The Westminster Confession of Faith (1646) affirms the inseparable unity between the purchase and application of redemption. The 1689 Baptist Confession of Faith adopts the exact wording of the Westminster Confession in Chapter 8, Paragraph 8, cementing the doctrine of particular redemption within the confessional Particular Baptist tradition.

== Objections and theological responses ==
Critics of limited atonement argue that the doctrine contradicts biblical affirmations of God's universal love, undermines the sincerity of the gospel offer, and misconstrues the nature of Christian conversion. In response, Reformed theologians maintain that definite atonement is the only position that preserves the actual efficacy of the cross and the unity of the Trinity's redemptive purpose.

=== Sincerity of the universal gospel offer ===
- Objection: Non-Calvinist theologians argue that if Christ died only for the elect, the universal proclamation of the gospel (the general call or vocatio externa) becomes insincere, as salvation would be offered to individuals for whom no propitiatory sacrifice was ever made.
- Reformed response: Reformed dogmaticians (such as Herman Bavinck and Louis Berkhof) respond that the gospel offer does not proclaim "Christ died for you specifically as an individual," but rather "whoever repents and believes will be saved". Because Christ's death is of infinite intrinsic value and sufficient for all (as affirmed in the Canons of Dort, II.3), the offer is genuine: no sinner who comes to Christ will be turned away for lack of sufficiency in the atonement.

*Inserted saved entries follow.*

-- pv_equiv track=rewrite | github.com/alexandresilvapires/ChordNation | Source/music.py | add_accidental_values
-- ===== SOURCE A (Python) =====
-- def count_accidentals(note) -> int:
--     """ Given a note, returns total number of accidental values. -1 for each flat, +1 for each sharp"""
--
--     accidentals = 0
--     for letter in note:
--         if letter == '#':
--             accidentals += 1
--         elif letter == 'b':
--             accidentals -= 1
--     return accidentals
--
-- def note_without_accidental(note):
--     """ Given a note, returns the same note without accidentals """
--
--     newNote = ''
--     for letter in note:
--         if(letter != 'b' and letter != '#'):
--             newNote += letter
--     return newNote
--
-- def normalize_accidentals(note):
--     """ Given a note, normalizes the notes acciddentals to cancel # and b"""
--
--     # Counts accidentals, makes note default letter, then adds remaining accidentals
--     accidentals = count_accidentals(note)
--
--     newNote = note_without_accidental(note)
--
--     while accidentals != 0:
--         if accidentals > 0:
--             newNote += '#'
--             accidentals -= 1
--         else:
--             newNote += 'b'
--             accidentals += 1
--     return newNote
--
-- def add_accidental_values(note, accidentals):
--     """ Given a note, adds the accidentals where each flat is -1, and each sharp is +1 """
--     while accidentals != 0:
--         if accidentals > 0:
--             note += '#'
--             accidentals -= 1
--         else:
--             note += 'b'
--             accidentals += 1
--
--     return normalize_accidentals(note)
-- ===== SOURCE B (Python) =====
-- def add_accidental_values(note, accidentals):
--     """ Given a note, adds the accidentals where each flat is -1, and each sharp is +1 """
--     net = accidentals
--     base = []
--     for ch in note:
--         if ch == '#':
--             net += 1
--         elif ch == 'b':
--             net -= 1
--         else:
--             base.append(ch)
--     suffix = '#' * net if net > 0 else 'b' * (-net)
--     return ''.join(base) + suffix
-- ===== Notes on version B (the rewrite author's own statement) =====
-- stated objective: faster
-- what changed: B replaces A's append-one-char-at-a-time while loops and three separate passes with a single pass computing the net accidental count and the stripped base, then builds the suffix by string multiplication.
import Mathlib
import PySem

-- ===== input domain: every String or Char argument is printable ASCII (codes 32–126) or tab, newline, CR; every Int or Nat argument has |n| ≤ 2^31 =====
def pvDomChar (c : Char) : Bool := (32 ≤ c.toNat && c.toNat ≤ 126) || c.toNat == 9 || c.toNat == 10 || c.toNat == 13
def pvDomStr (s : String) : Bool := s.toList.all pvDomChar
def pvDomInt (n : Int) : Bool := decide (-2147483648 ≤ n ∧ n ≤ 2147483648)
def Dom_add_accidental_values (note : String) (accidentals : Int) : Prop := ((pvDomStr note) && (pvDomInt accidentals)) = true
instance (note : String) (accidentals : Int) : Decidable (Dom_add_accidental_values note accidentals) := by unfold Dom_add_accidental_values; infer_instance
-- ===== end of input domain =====

-- B is one pass computing the net accidental count and stripped base, then a replicate suffix,
-- replacing A's append-loop + three extra passes (objective: faster by a constant factor / fewer passes).

-- ===== PORT A =====
-- the 'while accidentals != 0' append loop shared by add_accidental_values and normalize_accidentals
def pvWhileA (nn : List Char) (acc : Int) : List Char :=
  if acc = 0 then nn
  else if acc > 0 then pvWhileA (nn ++ ['#']) (acc - 1)
  else pvWhileA (nn ++ ['b']) (acc + 1)
termination_by acc.natAbs
decreasing_by all_goals omega

-- count_accidentals
def pvCountA (l : List Char) : Int :=
  l.foldl (fun a c => if c = '#' then a + 1 else if c = 'b' then a - 1 else a) 0

-- note_without_accidental
def pvStripA (l : List Char) : List Char :=
  l.foldl (fun nn c => if c ≠ 'b' ∧ c ≠ '#' then nn ++ [c] else nn) []

-- normalize_accidentals
def pvNormalizeA (l : List Char) : List Char := pvWhileA (pvStripA l) (pvCountA l)

def add_accidental_values (note : String) (accidentals : Int) : String :=
  String.mk (pvNormalizeA (pvWhileA note.toList accidentals))

-- ===== PORT B =====
def add_accidental_values_alt (note : String) (accidentals : Int) : String :=
  let p := note.toList.foldl
    (fun s ch => if ch = '#' then (s.1 + 1, s.2) else if ch = 'b' then (s.1 - 1, s.2) else (s.1, s.2 ++ [ch]))
    (accidentals, ([] : List Char))
  String.mk (p.2 ++ (if p.1 > 0 then List.replicate p.1.toNat '#' else List.replicate (-p.1).toNat 'b'))

-- ===== PRECONDITION & SPEC =====
def Spec_add_accidental_values (note : String) (accidentals : Int) (out : String) : Prop := out = add_accidental_values_alt note accidentals
instance (note : String) (accidentals : Int) (out : String) : Decidable (Spec_add_accidental_values note accidentals out) := by unfold Spec_add_accidental_values; infer_instance

-- ===== CLAIM (what is proved, stated in full; the proofs are below) =====
def Claim_equal_add_accidental_values : Prop := ∀ (note : String) (accidentals : Int), Dom_add_accidental_values note accidentals → Spec_add_accidental_values note accidentals (add_accidental_values note accidentals)

-- ===== LEMMAS AND PROOFS =====

-- proof-side recursive versions of count / strip
def pvCnt : List Char → Int
  | [] => 0
  | c :: t => (if c = '#' then 1 else if c = 'b' then -1 else 0) + pvCnt t

def pvStp : List Char → List Char
  | [] => []
  | c :: t => (if c = '#' ∨ c = 'b' then [] else [c]) ++ pvStp t

theorem pvCountA_eq (l : List Char) :
    ∀ a : Int, l.foldl (fun a c => if c = '#' then a + 1 else if c = 'b' then a - 1 else a) a = a + pvCnt l := by
  induction l with
  | nil => intro a; simp [pvCnt]
  | cons c t ih => intro a; simp only [List.foldl_cons, pvCnt, ih]; split_ifs <;> ring

theorem pvStripA_eq (l : List Char) :
    ∀ b : List Char, l.foldl (fun nn c => if c ≠ 'b' ∧ c ≠ '#' then nn ++ [c] else nn) b = b ++ pvStp l := by
  induction l with
  | nil => intro b; simp [pvStp]
  | cons c t ih => intro b; simp only [List.foldl_cons, pvStp, ih]; split_ifs <;> simp_all

theorem pvScanB_eq (l : List Char) :
    ∀ (net : Int) (base : List Char),
      l.foldl (fun s ch => if ch = '#' then (s.1 + 1, s.2) else if ch = 'b' then (s.1 - 1, s.2) else (s.1, s.2 ++ [ch]))
        (net, base) = (net + pvCnt l, base ++ pvStp l) := by
  induction l with
  | nil => intro net base; simp [pvCnt, pvStp]
  | cons c t ih => intro net base; simp only [List.foldl_cons, pvCnt, pvStp]; split_ifs <;> simp_all <;> ring

theorem pvWhileA_eq (nn : List Char) (acc : Int) :
    pvWhileA nn acc = nn ++ (if acc > 0 then List.replicate acc.toNat '#' else List.replicate (-acc).toNat 'b') := by
  fun_induction pvWhileA nn acc with
  | case1 nn => simp
  | case2 nn acc h hpos ih =>
      rw [ih]
      by_cases h2 : acc - 1 > 0
      · rw [if_pos h2, if_pos (show acc > 0 from by omega),
            show acc.toNat = (acc - 1).toNat + 1 from by omega, List.replicate_succ]
        simp
      · rw [if_neg h2, if_pos (show acc > 0 from by omega),
            show acc.toNat = 1 from by omega, show (-(acc - 1)).toNat = 0 from by omega]
        simp
  | case3 nn acc h hpos ih =>
      rw [ih, if_neg (show ¬ acc + 1 > 0 from by omega), if_neg (show ¬ acc > 0 from by omega),
          show (-acc).toNat = (-(acc + 1)).toNat + 1 from by omega, List.replicate_succ]
      simp

theorem pvCnt_append (l1 l2 : List Char) : pvCnt (l1 ++ l2) = pvCnt l1 + pvCnt l2 := by
  induction l1 with
  | nil => simp [pvCnt]
  | cons c t ih => simp [pvCnt, ih]; ring

theorem pvStp_append (l1 l2 : List Char) : pvStp (l1 ++ l2) = pvStp l1 ++ pvStp l2 := by
  induction l1 with
  | nil => simp [pvStp]
  | cons c t ih => simp [pvStp, ih]

theorem pvCnt_rep_sharp (n : Nat) : pvCnt (List.replicate n '#') = (n : Int) := by
  induction n with
  | zero => simp [pvCnt]
  | succ k ih => simp [List.replicate_succ, pvCnt, ih]; ring

theorem pvCnt_rep_flat (n : Nat) : pvCnt (List.replicate n 'b') = -(n : Int) := by
  induction n with
  | zero => simp [pvCnt]
  | succ k ih => simp [List.replicate_succ, pvCnt, ih]

theorem pvStp_rep (n : Nat) (c : Char) (h : c = '#' ∨ c = 'b') : pvStp (List.replicate n c) = [] := by
  induction n with
  | zero => simp [pvStp]
  | succ k ih => simp [List.replicate_succ, pvStp, h, ih]

-- ===== VERDICT (by name: the statement is the Claim_ definition above) =====
theorem add_accidental_values_spec : Claim_equal_add_accidental_values := by
  intro note acc _
  unfold Spec_add_accidental_values add_accidental_values add_accidental_values_alt pvNormalizeA pvCountA pvStripA
  rw [pvScanB_eq, pvCountA_eq, pvStripA_eq, pvWhileA_eq note.toList acc]
  set nl := note.toList
  have hR : pvCnt (if acc > 0 then List.replicate acc.toNat '#' else List.replicate (-acc).toNat 'b') = acc := by
    split_ifs with h
    · rw [pvCnt_rep_sharp]; omega
    · rw [pvCnt_rep_flat]; omega
  have hS : pvStp (if acc > 0 then List.replicate acc.toNat '#' else List.replicate (-acc).toNat 'b') = [] := by
    by_cases h : acc > 0
    · rw [if_pos h]; exact pvStp_rep _ _ (Or.inl rfl)
    · rw [if_neg h]; exact pvStp_rep _ _ (Or.inr rfl)
  rw [pvWhileA_eq]
  simp only [pvCnt_append, pvStp_append, hR, hS, List.append_nil, List.nil_append, zero_add]
  rw [Int.add_comm (pvCnt nl) acc]
def pvSiftdown (heap : List (Int × Int)) (startpos pos : Nat) : List (Int × Int) :=
  pvSiftdownLoop heap startpos pos (heap.getD pos (0, 0))

-- heapq._siftup's childpos selection: the smaller child of pos (right child iff it exists and left is not < right).
def pvChild (heap : List (Int × Int)) (endpos pos : Nat) : Nat :=
  if 2 * pos + 2 < endpos ∧ pvLt (heap.getD (2 * pos + 1) (0, 0)) (heap.getD (2 * pos + 2) (0, 0)) = false
  then 2 * pos + 2 else 2 * pos + 1

-- heapq._siftup(heap, pos): descend to a leaf along the smaller child, then _siftdown.
def pvSiftupLoop (heap : List (Int × Int)) (endpos startpos pos : Nat) (newitem : Int × Int) : List (Int × Int) :=
  if _h : 2 * pos + 1 < endpos then
    pvSiftupLoop (heap.set pos (heap.getD (pvChild heap endpos pos) (0, 0))) endpos startpos
      (pvChild heap endpos pos) newitem
  else pvSiftdown (heap.set pos newitem) startpos pos
termination_by endpos - pos
decreasing_by unfold pvChild; split <;> omega

def pvSiftup (heap : List (Int × Int)) (pos : Nat) : List (Int × Int) :=
  pvSiftupLoop heap heap.length pos pos (heap.getD pos (0, 0))

-- heapq.heapify: for i in reversed(range(n//2)): _siftup(heap, i)
def pvHeapify (heap : List (Int × Int)) : List (Int × Int) :=
  (List.range (heap.length / 2)).reverse.foldl (fun hp i => pvSiftup hp i) heap
theorem pv_core (v : List Int) :
    PySem.Set.ofList (pvXA v) = PySem.Set.ofList (pvXB (PySem.Set.ofList v)) := by
  induction v with
  | nil => rfl
  | cons x v' ih =>
      -- abbreviations
      have hrow : ∀ z : Int,
          List.map pvOp (List.filter (fun p => p.1 != p.2) ((x :: v').map (fun y => (z, y))))
            = (if z != x then [pvOp (z, x)] else [])
              ++ (v'.filter (fun y => z != y)).map (fun y => pvOp (z, y)) := by
        intro z
        rw [List.map_cons, List.filter_cons]
        by_cases hz : (z != x) = true
        · rw [if_pos hz, if_pos hz, List.map_cons]
          show pvOp (z, x) :: _ = pvOp (z, x) :: _
          congr 1
          rw [List.filter_map, List.map_map]
          rfl
        · rw [if_neg hz, if_neg hz, List.filter_map, List.map_map, List.nil_append]
          rfl
      have hXA : pvXA (x :: v')
          = ((v'.filter (fun y => x != y)).map (fun y => pvOp (x, y)))
            ++ v'.flatMap (fun z =>
                 (if z != x then [pvOp (z, x)] else [])
                 ++ (v'.filter (fun y => z != y)).map (fun y => pvOp (z, y))) := by
        unfold pvXA
        rw [List.flatMap_cons, List.filter_append, List.map_append, List.filter_flatMap,
          List.map_flatMap]
        congr 1
        · rw [List.map_cons, List.filter_cons]
          simp only [bne_self_eq_false, Bool.false_eq_true, if_false]
          rw [List.filter_map, List.map_map]
          rfl
        · congr 1
          funext z
          exact hrow z
      have hXAv' : pvXA v'
          = v'.flatMap (fun z => (v'.filter (fun y => z != y)).map (fun y => pvOp (z, y))) := by
        unfold pvXA
        rw [List.filter_flatMap, List.map_flatMap]
        congr 1
        funext z
        rw [List.filter_map, List.map_map]
        rfl
      have hstep1 : PySem.Set.ofList (pvXA (x :: v'))
          = PySem.Set.ofList (((v'.filter (fun y => x != y)).map (fun y => pvOp (x, y)))
              ++ pvXA v') := by
        rw [hXA, hXAv']
        apply pv_ofList_append_skip
        intro z hz e he
        by_cases hzx : (z != x) = true
        · rw [if_pos hzx] at he
          have hne : z ≠ x := by simpa using hzx
          have : e = pvOp (x, z) := by
            rw [List.mem_singleton.1 he]
            exact pvOp_symm z x hne
          rw [this]
          exact List.mem_map.2 ⟨z, List.mem_filter.2 ⟨hz, by simpa using (Ne.symm hne)⟩, rfl⟩
        · rw [if_neg hzx] at he
          exact absurd he (List.not_mem_nil)
      -- the right-hand side
      rw [hstep1, pv_ofList_cons']
      have hXBcons : pvXB (x :: (PySem.Set.ofList v').filter (fun y => y != x))
          = ((PySem.Set.ofList v').filter (fun y => y != x)).map (fun y => pvOp (x, y))
            ++ pvXB ((PySem.Set.ofList v').filter (fun y => y != x)) := by
        unfold pvXB
        rw [show pvTriP (x :: (PySem.Set.ofList v').filter (fun y => y != x))
              = ((PySem.Set.ofList v').filter (fun y => y != x)).map (fun y => (x, y))
                ++ pvTriP ((PySem.Set.ofList v').filter (fun y => y != x)) from rfl]
        rw [List.map_append, List.map_map]
        rfl
      rw [hXBcons]
      rw [PySem.Set.ofList_append, PySem.Set.update_eq_append_filter,
        PySem.Set.ofList_append, PySem.Set.update_eq_append_filter]
      have hR : PySem.Set.ofList ((v'.filter (fun y => x != y)).map (fun y => pvOp (x, y)))
          = PySem.Set.ofList
              (((PySem.Set.ofList v').filter (fun y => y != x)).map (fun y => pvOp (x, y))) := by
        rw [List.filter_congr (fun y _ => pv_bne_comm x y),
          ← pv_ofList_map_ofList (fun y => pvOp (x, y)) (v'.filter (fun y => y != x)),
          pv_ofList_filter]
      rw [hR, ih]
      congr 1
      have hXBw : PySem.Set.ofList (pvXB ((PySem.Set.ofList v').filter (fun y => y != x)))
          = (PySem.Set.ofList (pvXB (PySem.Set.ofList v'))).filter
              (fun p => p.1 != x && p.2 != x) := by
        unfold pvXB
        rw [pv_triP_filter (fun y => y != x) (PySem.Set.ofList v'),
          ← pv_ofList_filter, List.filter_map]
        congr 2
        exact List.filter_congr (fun p _ => (pvOp_pred x p).symm)
      rw [hXBw, List.filter_filter]
      apply List.filter_congr
      intro a ha
      by_cases hQ : (a.1 != x && a.2 != x) = true
      · rw [hQ, Bool.and_true]
      · have haR : a ∈ PySem.Set.ofList
            (((PySem.Set.ofList v').filter (fun y => y != x)).map (fun y => pvOp (x, y))) := by
          have ha' : a ∈ pvXB (PySem.Set.ofList v') := (PySem.Set.mem_ofList _ _).1 ha
          obtain ⟨q, hq, rfl⟩ := List.mem_map.1 ha'
          obtain ⟨q1, q2⟩ := q
          have h12 := pv_mem_triP (PySem.Set.ofList v') (q1, q2) hq
          have hne12 : q1 ≠ q2 := pv_triP_ne _ (PySem.Set.nodup_ofList v') _ hq
          rw [pvOp_pred x (q1, q2)] at hQ
          have hx : q1 = x ∨ q2 = x := by
            by_contra hc
            rw [not_or] at hc
            simp [hc.1, hc.2] at hQ
          apply (PySem.Set.mem_ofList _ _).2
          rcases hx with h1 | h2
          · rw [h1]
            refine List.mem_map.2 ⟨q2, List.mem_filter.2 ⟨h12.2, ?_⟩, rfl⟩
            have : q2 ≠ x := fun h => hne12 (h1.trans h.symm)
            simpa using this
          · have hq1x : q1 ≠ x := fun h => hne12 (h.trans h2.symm)
            rw [h2, pvOp_symm q1 x hq1x]
            exact List.mem_map.2 ⟨q1, List.mem_filter.2 ⟨h12.1, by simpa using hq1x⟩, rfl⟩
        have hc : PySem.Set.contains (PySem.Set.ofList
            (((PySem.Set.ofList v').filter (fun y => y != x)).map (fun y => pvOp (x, y)))) a
              = true := (PySem.Set.contains_iff _ _).2 haR
        rw [hc]
        simp [hQ]

-- ---- reduction of the two ports to pvXA / pvXB ----

theorem pv_A_eq (v : List Int) :
    get_note_pair_set v = PySem.Set.ofList ((pvXA v).map pvKey2) := by
  unfold get_note_pair_set pvXA
  dsimp only
  congr 1
  rw [List.map_map]
  apply List.map_congr_left
  intro p hp
  have hne : p.1 ≠ p.2 := by simpa using (List.of_mem_filter hp)
  obtain ⟨a, b⟩ := p
  exact pvKeyA_eq a b hne

theorem pv_loop (u : List Int) (d : List Int) :
    ∀ (k : Nat) (acc : List String), d = u.drop k →
    (PySem.List.enumerate d (k : Int)).foldl
        (fun ks ia => (PySem.List.slice u (some (ia.1 + 1)) none).foldl
          (fun ks b => ks ++ [pvTriKey ia.2 b]) ks) acc
      = acc ++ (pvXB d).map pvKey2 := by
  induction d with
  | nil => intro k acc _; simp [PySem.List.enumerate, pvXB, pvTriP]
  | cons x t ih =>
      intro k acc hd
      rw [PySem.List.enumerate_cons]
      simp only [List.foldl_cons]
      have hcast : (k : Int) + 1 = ((k + 1 : Nat) : Int) := by push_cast; ring
      have ht : t = u.drop (k + 1) := by
        rw [← List.tail_drop, ← hd]
        rfl
      have hslice : PySem.List.slice u (some ((k : Int) + 1)) none = t := by
        rw [hcast, PySem.List.slice_from_natCast, ht]
      rw [hslice, PySem.List.foldl_append_singleton_eq_map, hcast, ih (k + 1) _ ht]
      have hXB : (pvXB (x :: t)).map pvKey2 = t.map (pvTriKey x) ++ (pvXB t).map pvKey2 := by
        unfold pvXB
        rw [show pvTriP (x :: t) = t.map (fun y => (x, y)) ++ pvTriP t from rfl]
        rw [List.map_append, List.map_append, List.map_map, List.map_map]
        congr 1
        apply List.map_congr_left
        intro y _
        exact (pvTriKey_eq x y).symm
      rw [hXB, List.append_assoc]

theorem pv_B_eq (v : List Int) :
    get_note_pair_set_alt v = PySem.Set.ofList ((pvXB (PySem.Set.ofList v)).map pvKey2) := by
  unfold get_note_pair_set_alt
  dsimp only
  rw [PySem.List.dedup_eq_ofList]
  congr 1
  have := pv_loop (PySem.Set.ofList v) (PySem.Set.ofList v) 0 [] (by simp)
  rw [Nat.cast_zero, List.nil_append] at this
  exact this

-- ===== VERDICT (by name: the statement is the Claim_ definition above) =====
theorem get_note_pair_set_spec : Claim_equal_get_note_pair_set := by
  intro v _
  show get_note_pair_set v = get_note_pair_set_alt v
  rw [pv_A_eq, pv_B_eq, ← pv_ofList_map_ofList pvKey2 (pvXA v),
    ← pv_ofList_map_ofList pvKey2 (pvXB (PySem.Set.ofList v)), pv_core]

=== Moral culpability and duty-faith ===
- Objection: Critics argue that it is unjust for God to condemn unregenerate sinners for failing to believe in a Savior who did not intend to redeem them, asserting that moral responsibility requires that salvation was objectively provided on their behalf.
- Reformed response: Reformed theologians maintain that sinners are condemned on the basis of their personal violations of God's moral law and their natural, willful enmity toward God, not merely for rejecting the atonement. The duty to believe the gospel is a moral obligation to accept God's true testimony concerning His Son, and human inability to believe arises from moral corruption rather than any extrinsic defect in the gospel.

=== Universal scope of biblical language ===
- Objection: Opponents cite explicit passages describing Christ's sacrifice in universal terms, such as being the propitiation for the "whole world", a ransom for "all" , and God "not wishing that any should perish".
- Reformed response: Reformed commentators point out that scriptural terms like "all" and "world" (kosmos) rarely mean every individual without exception in their immediate context. In Johannine and Pauline usage, "world" and "all" frequently mean "all kinds of people" (without ethnic distinction, including Gentiles as well as Jews) or designate the broader realm of fallen creation, while the patience described in is contextualized by its address to believers ("you-ward").

=== Conditional application vs. Double jeopardy ===
- Objection: Non-Calvinist defenders of penal substitution (such as William Lane Craig) argue that the Reformed "double payment" or "double jeopardy" objection rests on an invalid application of human legal systems to divine grace. They contend that Christ paid the penalty for all sins conditionally, but the legal remittance of that penalty is applied only when the sinner exercises faith.
- Reformed response: Reformed authors counter that if Christ paid for all the sins of those who ultimately perish, and yet they are condemned for the sin of unbelief, then either unbelief is not a sin for which Christ died, or God exacts punishment twice for the same offense. Furthermore, Reformed theology asserts that saving faith itself is not an unpurchased, autonomous human contribution, but a covenantal gift merited and purchased by Christ's sacrifice on the cross.